For that reason, I created a simulation of how personnel salary + other operational costs would exhaust my current funding portfolio (currently one R21 that ends in a year, an R35 that ends in 2 years, and the aforementioned remaining startup account). The black line in the plot below shows this happening, with the line terminating around the 3 year mark. This is presumably around when I would expect to run out of money, if zero future action were taken.
Now, keep in mind that there are some MAJOR assumptions going on here:
1. This simulation assumes that I DO NOT receive another grant in the next 5 years. Of course that will not be the case.
2. Aside from Nisha’s intended graduation date, the rest of the end dates are very roughly estimated. In the case of research staff, this is assumed to be indefinite for two of the individuals. Of course, if money ends up getting tight, A) my salary will end up going down some, which will help alleviate costs, and B) I’ll let go of research staff as necessary, and well before there are impacts on students (to which there is a larger commitment).

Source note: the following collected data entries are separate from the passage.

-- pv_equiv track=rewrite | github.com/jun981015/algorithm | programmers/86971.py | solution
-- ===== SOURCE A (Python) =====
-- def solution(n, wires):
--     tree = {i+1 : dict() for i in range(n)}
--     t = {i+1 : False for i in range(n)}
--     for i in wires:
--         tree[i[0]][i[1]]=0
--         tree[i[1]][i[0]]=0
--     def dfs(start):
--         t[start]=True #노드를 방문하면 true로
--         k=0 #k는 start 노드에의해 새로 연결되는 노드의 수
--         for next in tree[start]: #node와 연결되는 모든 간선 호출
--             if not t[next]: #연결되는 노드를 거치지 않았을때
--                 x=dfs(next)+1#dfs를 했으므로 노드 하나를 더 연결함
--                 k+=x#next 간선을 통해 연결된 노드를 더함
--                 #ex start 7,next 8,9는 각각 1을 return 해주므로 k=3,dfs(7)은 3을 return함
--                 tree[start][next]=x
--         return k
--     dfs(1)
--     ans = 101
--     for node in tree:
--         for key in tree[node]:
--             ans = min(abs(n-tree[node][key]-tree[node][key]),ans)
--     return ans
-- ===== SOURCE B (Python) =====
-- def solution(n, wires):
--     # Adjacency lists (1-indexed), first-occurrence order, no duplicates
--     # (mirrors A's dict-key insertion semantics).
--     adj = [[] for _ in range(n + 1)]
--     for w in wires:
--         a, b = w[0], w[1]
--         if b not in adj[a]:
--             adj[a].append(b)
--         if a not in adj[b]:
--             adj[b].append(a)
--     visited = [False] * (n + 1)
--     size = [0] * (n + 1)
--     visited[1] = True
--     # Iterative post-order DFS with an explicit stack of [node, next-child-index,
--     # accumulated subtree size]; no recursion.
--     stack = [[1, 0, 1]]
--     while stack:
--         v, i, s = stack[-1]
--         row = adj[v]
--         if i < len(row):
--             stack[-1][1] = i + 1
--             u = row[i]
--             if not visited[u]:
--                 visited[u] = True
--                 stack.append([u, 0, 1])
--         else:
--             stack.pop()
--             size[v] = s
--             if stack:
--                 stack[-1][2] += s
--     ans = 101
--     for v in range(2, n + 1):
--         if visited[v]:
--             ans = min(ans, abs(n - 2 * size[v]))
--     return ans
-- ===== Notes on version B (the rewrite author's own statement) =====
-- stated objective: alternative
-- what changed: Replaces A's recursive DFS over a dict-of-dicts (subtree sizes written onto directed edge entries, then a double loop over every stored edge value) by a non-recursive explicit-stack post-order DFS over plain adjacency lists that fills a per-node subtree-size array, followed by a single loop over the nodes 2..n taking min(ans, |n - 2*size[v]|).
-- intended difference: On inputs with at least one wire but no wire joining node 1 to a different node (and n <= 100), A returns min(101, n) because the 0-initialized unused edge directions feed |n-0-0| into its minimum, while B returns 101 (the cap, meaning no split of the component of node 1 exists), which is the intended answer for a function that minimizes |size difference| over actual single-edge splits. — e.g. on solution(3, [[2, 3]]): A returns 3, B returns 101
import Mathlib
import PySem
-- pv_equiv track=rewrite | github.com/LeoLetellier/ASP-SAR | raster_more/remove_topo_ramp.py | define_chunks
-- ===== SOURCE A (Python) =====
-- def define_chunks(dimensions, target_size):
--     """ Chunks are squared divisions of a grid each defined by [xoff, yoff, xsize, ysize]
--     """
--     chunks = []
--     # Number of full sized chunks
--     full_x = dimensions[0] // target_size[0]
--     full_y = dimensions[1] // target_size[1]
--     # Residuals for padding chunks
--     trunc_x = dimensions[0] % target_size[0]
--     trunc_y = dimensions[1] % target_size[1]
--
--     # Full sized chunks
--     for kx in range(full_x):
--         for ky in range(full_y):
--             chunks.append([kx * target_size[0], ky * target_size[1], target_size[0], target_size[1]])
--
--     # Pad in x
--     if trunc_x > 0:
--         for ky in range(full_y):
--             chunks.append([full_x * target_size[0], ky * target_size[1], trunc_x, target_size[1]])
--
--     # Pad in y
--     if trunc_y > 0:
--         for kx in range(full_x):
--             chunks.append([kx * target_size[0], full_y * target_size[1], target_size[0], trunc_y])
--
--     # Pad the corner
--     if trunc_x > 0 and trunc_y > 0:
--         chunks.append([full_x * target_size[0], full_y * target_size[1], trunc_x, trunc_y])
--
--     return chunks
-- ===== SOURCE B (Python) =====
-- def define_chunks(dimensions, target_size):
--     """ Chunks are squared divisions of a grid each defined by [xoff, yoff, xsize, ysize]
--     """
--     tx, ty = target_size
--     full_x, trunc_x = divmod(dimensions[0], tx)
--     full_y, trunc_y = divmod(dimensions[1], ty)
--     xs = [(kx * tx, tx) for kx in range(full_x)]
--     if trunc_x > 0:
--         xs.append((full_x * tx, trunc_x))
--     if not xs:
--         return []
--     ys_full = [(ky * ty, ty) for ky in range(full_y)]
--     ys_pad = [(full_y * ty, trunc_y)] if trunc_y > 0 else []
--     return [[xoff, yoff, xsize, ysize]
--             for ys in (ys_full, ys_pad)
--             for (xoff, xsize) in xs
--             for (yoff, ysize) in ys]
-- ===== Notes on version B (the rewrite author's own statement) =====
-- stated objective: simpler
-- what changed: Precomputes segment tables (xoff,xsize) and (yoff,ysize) once and emits all chunks with a single product comprehension over (full-y rows, then the y-pad row), replacing A's four separate conditional loop blocks.
import Mathlib
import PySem

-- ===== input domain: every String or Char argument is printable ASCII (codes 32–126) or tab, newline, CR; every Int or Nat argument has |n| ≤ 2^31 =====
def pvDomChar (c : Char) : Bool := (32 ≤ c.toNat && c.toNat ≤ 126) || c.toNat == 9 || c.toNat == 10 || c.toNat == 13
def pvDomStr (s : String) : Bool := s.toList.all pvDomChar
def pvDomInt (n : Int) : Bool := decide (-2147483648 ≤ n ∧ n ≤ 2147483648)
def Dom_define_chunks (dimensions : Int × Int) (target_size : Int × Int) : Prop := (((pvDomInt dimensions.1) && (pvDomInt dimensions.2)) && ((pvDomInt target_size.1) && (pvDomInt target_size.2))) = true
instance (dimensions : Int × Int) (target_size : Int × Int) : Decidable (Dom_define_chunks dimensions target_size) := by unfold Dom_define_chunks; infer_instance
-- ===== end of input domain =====

-- B replaces A's four conditional append-loops by precomputed x/y segment tables and one
-- product comprehension over them (objective: simpler).

-- ===== PORT A =====
def define_chunks (dimensions : Int × Int) (target_size : Int × Int) : List (List Int) :=
  let full_x := PySem.Int.floordiv dimensions.1 target_size.1
  let full_y := PySem.Int.floordiv dimensions.2 target_size.2
  let trunc_x := PySem.Int.mod dimensions.1 target_size.1
  let trunc_y := PySem.Int.mod dimensions.2 target_size.2
  let chunks : List (List Int) :=
    (PySem.List.pyRange 0 full_x 1).foldl (fun acc kx =>
      (PySem.List.pyRange 0 full_y 1).foldl (fun acc ky =>
        acc ++ [[kx * target_size.1, ky * target_size.2, target_size.1, target_size.2]]) acc) []
  let chunks :=
    if trunc_x > 0 then
      (PySem.List.pyRange 0 full_y 1).foldl (fun acc ky =>
        acc ++ [[full_x * target_size.1, ky * target_size.2, trunc_x, target_size.2]]) chunks
    else chunks
  let chunks :=
    if trunc_y > 0 then
      (PySem.List.pyRange 0 full_x 1).foldl (fun acc kx =>
        acc ++ [[kx * target_size.1, full_y * target_size.2, target_size.1, trunc_y]]) chunks
    else chunks
  if trunc_x > 0 ∧ trunc_y > 0 then
    chunks ++ [[full_x * target_size.1, full_y * target_size.2, trunc_x, trunc_y]]
  else chunks

-- ===== PORT B =====
def define_chunks_alt (dimensions : Int × Int) (target_size : Int × Int) : List (List Int) :=
  let tx := target_size.1
  let ty := target_size.2
  let full_x := PySem.Int.floordiv dimensions.1 tx
  let trunc_x := PySem.Int.mod dimensions.1 tx
  let full_y := PySem.Int.floordiv dimensions.2 ty
  let trunc_y := PySem.Int.mod dimensions.2 ty
  let xs : List (Int × Int) := (PySem.List.pyRange 0 full_x 1).map (fun kx => (kx * tx, tx))
  let xs := if trunc_x > 0 then xs ++ [(full_x * tx, trunc_x)] else xs
  if xs = [] then [] else
  let ys_full : List (Int × Int) := (PySem.List.pyRange 0 full_y 1).map (fun ky => (ky * ty, ty))
  let ys_pad : List (Int × Int) := if trunc_y > 0 then [(full_y * ty, trunc_y)] else []
  [ys_full, ys_pad].flatMap (fun ys =>
    xs.flatMap (fun x => ys.map (fun y => [x.1, y.1, x.2, y.2])))

-- ===== PRECONDITION & SPEC =====
-- A raises ZeroDivisionError when either target size is 0; excluded.
def Pre_define_chunks (dimensions : Int × Int) (target_size : Int × Int) : Prop :=
  target_size.1 ≠ 0 ∧ target_size.2 ≠ 0
instance (dimensions : Int × Int) (target_size : Int × Int) : Decidable (Pre_define_chunks dimensions target_size) := by unfold Pre_define_chunks; infer_instance
def pvWitness_define_chunks : (Int × Int) × (Int × Int) := ((5, 7), (2, 3))

def Spec_define_chunks (dimensions : Int × Int) (target_size : Int × Int) (out : List (List Int)) : Prop := out = define_chunks_alt dimensions target_size
instance (dimensions : Int × Int) (target_size : Int × Int) (out : List (List Int)) : Decidable (Spec_define_chunks dimensions target_size out) := by unfold Spec_define_chunks; infer_instance

-- ===== CLAIM (what is proved, stated in full; the proofs are below) =====
def Claim_equal_define_chunks : Prop := ∀ (dimensions : Int × Int) (target_size : Int × Int), Dom_define_chunks dimensions target_size → Pre_define_chunks dimensions target_size → Spec_define_chunks dimensions target_size (define_chunks dimensions target_size)

-- ===== LEMMAS AND PROOFS =====

-- ===== VERDICT (by name: the statement is the Claim_ definition above) =====
theorem define_chunks_spec : Claim_equal_define_chunks := by
  intro d t _ _
  unfold Spec_define_chunks define_chunks define_chunks_alt
  simp only [PySem.List.foldl_append_singleton_eq_map, PySem.List.foldl_append_eq_flatMap,
    List.flatMap_cons, List.flatMap_nil, List.append_nil, List.nil_append]
  by_cases hx : PySem.Int.mod d.1 t.1 > 0 <;>
  by_cases hy : PySem.Int.mod d.2 t.2 > 0 <;>
  simp [hx, hy, List.flatMap_append, List.flatMap_map, List.map_map, List.append_assoc, Function.comp_def] <;> (try exact List.map_eq_flatMap ..) <;> split_ifs with h <;> simp [h, List.map_eq_flatMap]
-- pv_equiv track=rewrite | github.com/ikarius6/jacky | core/mixins/utils.py | match_words
-- ===== SOURCE A (Python) =====
-- def match_words(q_lower: str, word_set: set) -> bool:
--     """Return True if *q_lower* matches any word/phrase in *word_set*.
--
--     Single-word entries are matched against individual tokens; multi-word
--     phrases are matched as substrings of the cleaned input.
--     """
--     tokens = [tk.strip(".,;:!?¿¡\"'()") for tk in q_lower.split()]
--     q_clean = " ".join(tokens)
--     for w in word_set:
--         if " " in w:
--             if w in q_clean:
--                 return True
--         else:
--             if w in tokens:
--                 return True
--     return False
-- ===== SOURCE B (Python) =====
-- def match_words(q_lower: str, word_set: set) -> bool:
--     """Invert A's single-word loop: scan the TOKENS and look each one up in
--     word_set directly (tokens are whitespace-free, so they can only ever equal
--     single-word entries); then one scan of word_set for phrase substring hits."""
--     tokens = [tk.strip(".,;:!?¿¡\"'()") for tk in q_lower.split()]
--     if any(tk in word_set for tk in tokens):
--         return True
--     q_clean = " ".join(tokens)
--     return any(" " in w and w in q_clean for w in word_set)
-- ===== Notes on version B (the rewrite author's own statement) =====
-- stated objective: alternative
-- what changed: A scans word_set once, testing each entry against the token list (membership scan) or q_clean; B inverts the single-word check: it scans the tokens and looks each token up in word_set directly (correct because split() tokens are whitespace-free and so can only equal single-word entries), then does one phrase substring pass over word_set.
import Mathlib
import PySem

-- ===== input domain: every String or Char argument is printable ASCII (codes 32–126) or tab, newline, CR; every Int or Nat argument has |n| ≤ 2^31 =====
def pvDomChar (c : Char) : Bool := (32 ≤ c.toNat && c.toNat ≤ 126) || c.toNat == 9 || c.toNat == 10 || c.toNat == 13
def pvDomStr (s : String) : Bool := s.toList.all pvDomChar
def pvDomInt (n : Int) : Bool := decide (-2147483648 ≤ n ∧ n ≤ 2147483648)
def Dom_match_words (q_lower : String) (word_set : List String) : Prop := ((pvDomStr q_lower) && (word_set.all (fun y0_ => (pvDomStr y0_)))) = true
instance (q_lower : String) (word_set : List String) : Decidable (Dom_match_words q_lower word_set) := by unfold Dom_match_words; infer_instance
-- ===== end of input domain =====

-- B inverts A's single-word loop: it scans the tokens and looks each one up in word_set
-- (valid because split() tokens are whitespace-free), instead of scanning word_set against the token list.

-- ===== PORT A =====
def mwPunct : String := ".,;:!?¿¡\"'()"

-- A's 'for w in word_set: … return True' loop (early return = recursion stops at true)
def matchWordsLoop (tokens : List String) (q_clean : String) : List String → Bool
  | [] => false
  | w :: ws =>
    if PySem.Str.isIn " " w then
      if PySem.Str.isIn w q_clean then true else matchWordsLoop tokens q_clean ws
    else
      if tokens.contains w then true else matchWordsLoop tokens q_clean ws

def match_words (q_lower : String) (word_set : List String) : Bool :=
  let tokens := (PySem.Str.split₀ q_lower).map (fun tk => PySem.Str.stripChars tk mwPunct)
  let q_clean := PySem.Str.join " " tokens
  matchWordsLoop tokens q_clean word_set

-- ===== PORT B =====
def match_words_alt (q_lower : String) (word_set : List String) : Bool :=
  let tokens := (PySem.Str.split₀ q_lower).map (fun tk => PySem.Str.stripChars tk mwPunct)
  -- 'any(tk in word_set for tk in tokens)': scan the tokens, look each up in the set
  if tokens.any (fun tk => word_set.contains tk) then true
  else
    let q_clean := PySem.Str.join " " tokens
    word_set.any (fun w => PySem.Str.isIn " " w && PySem.Str.isIn w q_clean)

-- ===== PRECONDITION & SPEC =====
def Spec_match_words (q_lower : String) (word_set : List String) (out : Bool) : Prop := out = match_words_alt q_lower word_set
instance (q_lower : String) (word_set : List String) (out : Bool) : Decidable (Spec_match_words q_lower word_set out) := by unfold Spec_match_words; infer_instance

-- ===== CLAIM (what is proved, stated in full; the proofs are below) =====
def Claim_equal_match_words : Prop := ∀ (q_lower : String) (word_set : List String), Dom_match_words q_lower word_set → Spec_match_words q_lower word_set (match_words q_lower word_set)

-- ===== LEMMAS AND PROOFS =====

-- A's loop is an 'any' over word_set
theorem matchWordsLoop_eq_any (tokens : List String) (q_clean : String) (ws : List String) :
    matchWordsLoop tokens q_clean ws
      = ws.any (fun w => if PySem.Str.isIn " " w then PySem.Str.isIn w q_clean else tokens.contains w) := by
  induction ws with
  | nil => rfl
  | cons w ws ih =>
    simp only [matchWordsLoop, List.any_cons, ih]
    cases hb : PySem.Str.isIn " " w <;> simp

-- every word produced by split() consists of non-whitespace characters
theorem split₀_go_no_space (s : List Char) : ∀ (cur : List Char) (acc : List (List Char)),
    (∀ c ∈ cur, PySem.Chars.isspace c = false) →
    (∀ t ∈ acc, ∀ c ∈ t, PySem.Chars.isspace c = false) →
    ∀ t ∈ PySem.Chars.split₀.go s cur acc, ∀ c ∈ t, PySem.Chars.isspace c = false := by
  induction s with
  | nil =>
    intro cur acc hcur hacc t ht
    unfold PySem.Chars.split₀.go at ht
    split at ht
    · exact hacc t (by simpa using ht)
    · rcases (by simpa using ht : t ∈ acc ∨ t = cur.reverse) with h | rfl
      · exact hacc t h
      · intro c hc; exact hcur c (by simpa using hc)
  | cons a s ih =>
    intro cur acc hcur hacc t ht
    unfold PySem.Chars.split₀.go at ht
    by_cases ha : PySem.Chars.isspace a = true
    · rw [if_pos ha] at ht
      split at ht
      · exact ih [] acc (by simp) hacc t ht
      · refine ih [] (cur.reverse :: acc) (by simp) ?_ t ht
        intro u hu
        rcases List.mem_cons.mp hu with rfl | hu
        · intro c hc; exact hcur c (by simpa using hc)
        · exact hacc u hu
    · rw [if_neg ha] at ht
      refine ih (a :: cur) acc ?_ hacc t ht
      intro c hc
      rcases List.mem_cons.mp hc with rfl | hc
      · simpa using ha
      · exact hcur c hc

-- stripChars only removes characters
theorem stripChars_sublist (s chars : List Char) :
    List.Sublist (PySem.Chars.stripChars s chars) s := by
  unfold PySem.Chars.stripChars
  have h1 : List.Sublist (List.dropWhile (fun c => chars.contains c) s) s :=
    List.dropWhile_sublist _
  have h2 : List.Sublist
      (List.dropWhile (fun c => chars.contains c)
        (List.dropWhile (fun c => chars.contains c) s).reverse)
      (List.dropWhile (fun c => chars.contains c) s).reverse :=
    List.dropWhile_sublist _
  have h3 := h2.reverse
  rw [List.reverse_reverse] at h3
  exact h3.trans h1

-- no token of the cleaned token list contains a space
theorem tokens_no_space (q : String) (t : String)
    (ht : t ∈ (PySem.Str.split₀ q).map (fun tk => PySem.Str.stripChars tk mwPunct)) :
    ' ' ∉ t.toList := by
  rcases List.mem_map.mp ht with ⟨u, hu, rfl⟩
  rcases List.mem_map.mp (by simpa [PySem.Str.split₀] using hu) with ⟨v, hv, rfl⟩
  intro hmem
  have hsub : List.Sublist (PySem.Str.stripChars (String.ofList v) mwPunct).toList v := by
    have := stripChars_sublist (String.ofList v).toList mwPunct.toList
    simpa [PySem.Str.toList_stripChars] using this
  have hns := split₀_go_no_space q.toList [] [] (by simp) (by simp) v hv ' '
    (hsub.mem hmem)
  simp [PySem.Chars.isspace] at hns

-- ===== VERDICT (by name: the statement is the Claim_ definition above) =====
theorem match_words_spec : Claim_equal_match_words := by
  intro q ws _
  unfold Spec_match_words match_words match_words_alt
  simp only [matchWordsLoop_eq_any]
  set tokens := (PySem.Str.split₀ q).map (fun tk => PySem.Str.stripChars tk mwPunct) with htok
  set qc := PySem.Str.join " " tokens with hqc
  have hns : ∀ t ∈ tokens, PySem.Str.isIn " " t = false := by
    intro t ht
    rcases hb : PySem.Str.isIn " " t with _ | _
    · rfl
    · exfalso
      apply tokens_no_space q t ht
      have := (PySem.Str.isIn_iff_infix " " t).mp hb
      exact (List.singleton_infix_iff ' ' t.toList).mp (by simpa using this)
  by_cases h : ∃ t ∈ tokens, t ∈ ws
  · obtain ⟨t, ht, htw⟩ := h
    have h1 : tokens.any (fun tk => ws.contains tk) = true := by
      simp only [List.any_eq_true]
      exact ⟨t, ht, (List.contains_iff_mem).mpr htw⟩
    rw [if_pos h1]
    simp only [List.any_eq_true]
    refine ⟨t, htw, ?_⟩
    rw [hns t ht]
    simp only [Bool.false_eq_true, if_false]
    exact (List.contains_iff_mem).mpr ht
  · have h1 : tokens.any (fun tk => ws.contains tk) = false := by
      rw [List.any_eq_false]
      intro t ht
      rcases hc : ws.contains t with _ | _
      · simp
      · exact absurd ⟨t, ht, (List.contains_iff_mem).mp hc⟩ h
    rw [if_neg (by rw [h1]; simp)]
    rw [Bool.eq_iff_iff]
    simp only [List.any_eq_true, Bool.and_eq_true]
    constructor
    · rintro ⟨w, hw, hcond⟩
      cases hb : PySem.Str.isIn " " w
      · rw [hb] at hcond
        simp only [Bool.false_eq_true, if_false] at hcond
        exact absurd ⟨w, (List.contains_iff_mem).mp hcond, hw⟩ h
      · rw [hb] at hcond
        simp only [if_true] at hcond
        exact ⟨w, hw, hb, hcond⟩
    · rintro ⟨w, hw, hsp, hsub⟩
      refine ⟨w, hw, ?_⟩
      rw [hsp]
      simpa using hsub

3. Everything is modeled as a daily recurring expenditure. In real life, I think everything behaves more like discrete sums that are added into the account yearly (like NIH budgets) or monthly / bimonthly (like salaries).
Note: It goes into the negative values since it’s allowing the startup not spent by the end of R35 in two years to subsequently exhaust (that’s when the line ends).
Now, I’m actively trying to recruit more personnel to the lab, at this point largely in the form of PhD students. That’s what the additional colors on the plot are. A singular PhD student would be the orange line, and two new PhD students would be the red line.
Especially in light of the fact that I *have* to spend that startup (or it presumably goes *poof* into the administrative ether), looks like I’m going to be good for at least a couple of years in the worst-case scenario. Regardless, this really does help me frame what I need to be doing at a given time. If financial situations were dire or particularly worrisome, I would be focusing on writing grant applications right now. Based on the above plot, I think it makes a lot more sense for me to devote focus on publishing existing projects and further developing preliminary evidence to increase the success rates of grant applications I could just as well submit in a year.
1/25/25 Update:
Well, with the future now a bit clearer in terms of personnel (and a recent grant award), this is what the current projection looks like:
Not terrible, but almost any projection can still be anxiety-provoking in the context of the current administration (eg. destabilization of the NIH).
2/8/25 Update:
That previous analysis did the simulation from scratch, using total award amounts and monthly personnel and supply costs to perform the calculation. I realized at some point that a more directly relevant analysis would simply use my existing unspent funds and would just see when that is used up (based on the same above monthly personnel and supply costs). Anyway, this is what that plot looks like.
Well, this gives me almost the exact same answer. That gives me some confidence on the accuracy of the estimate, at least.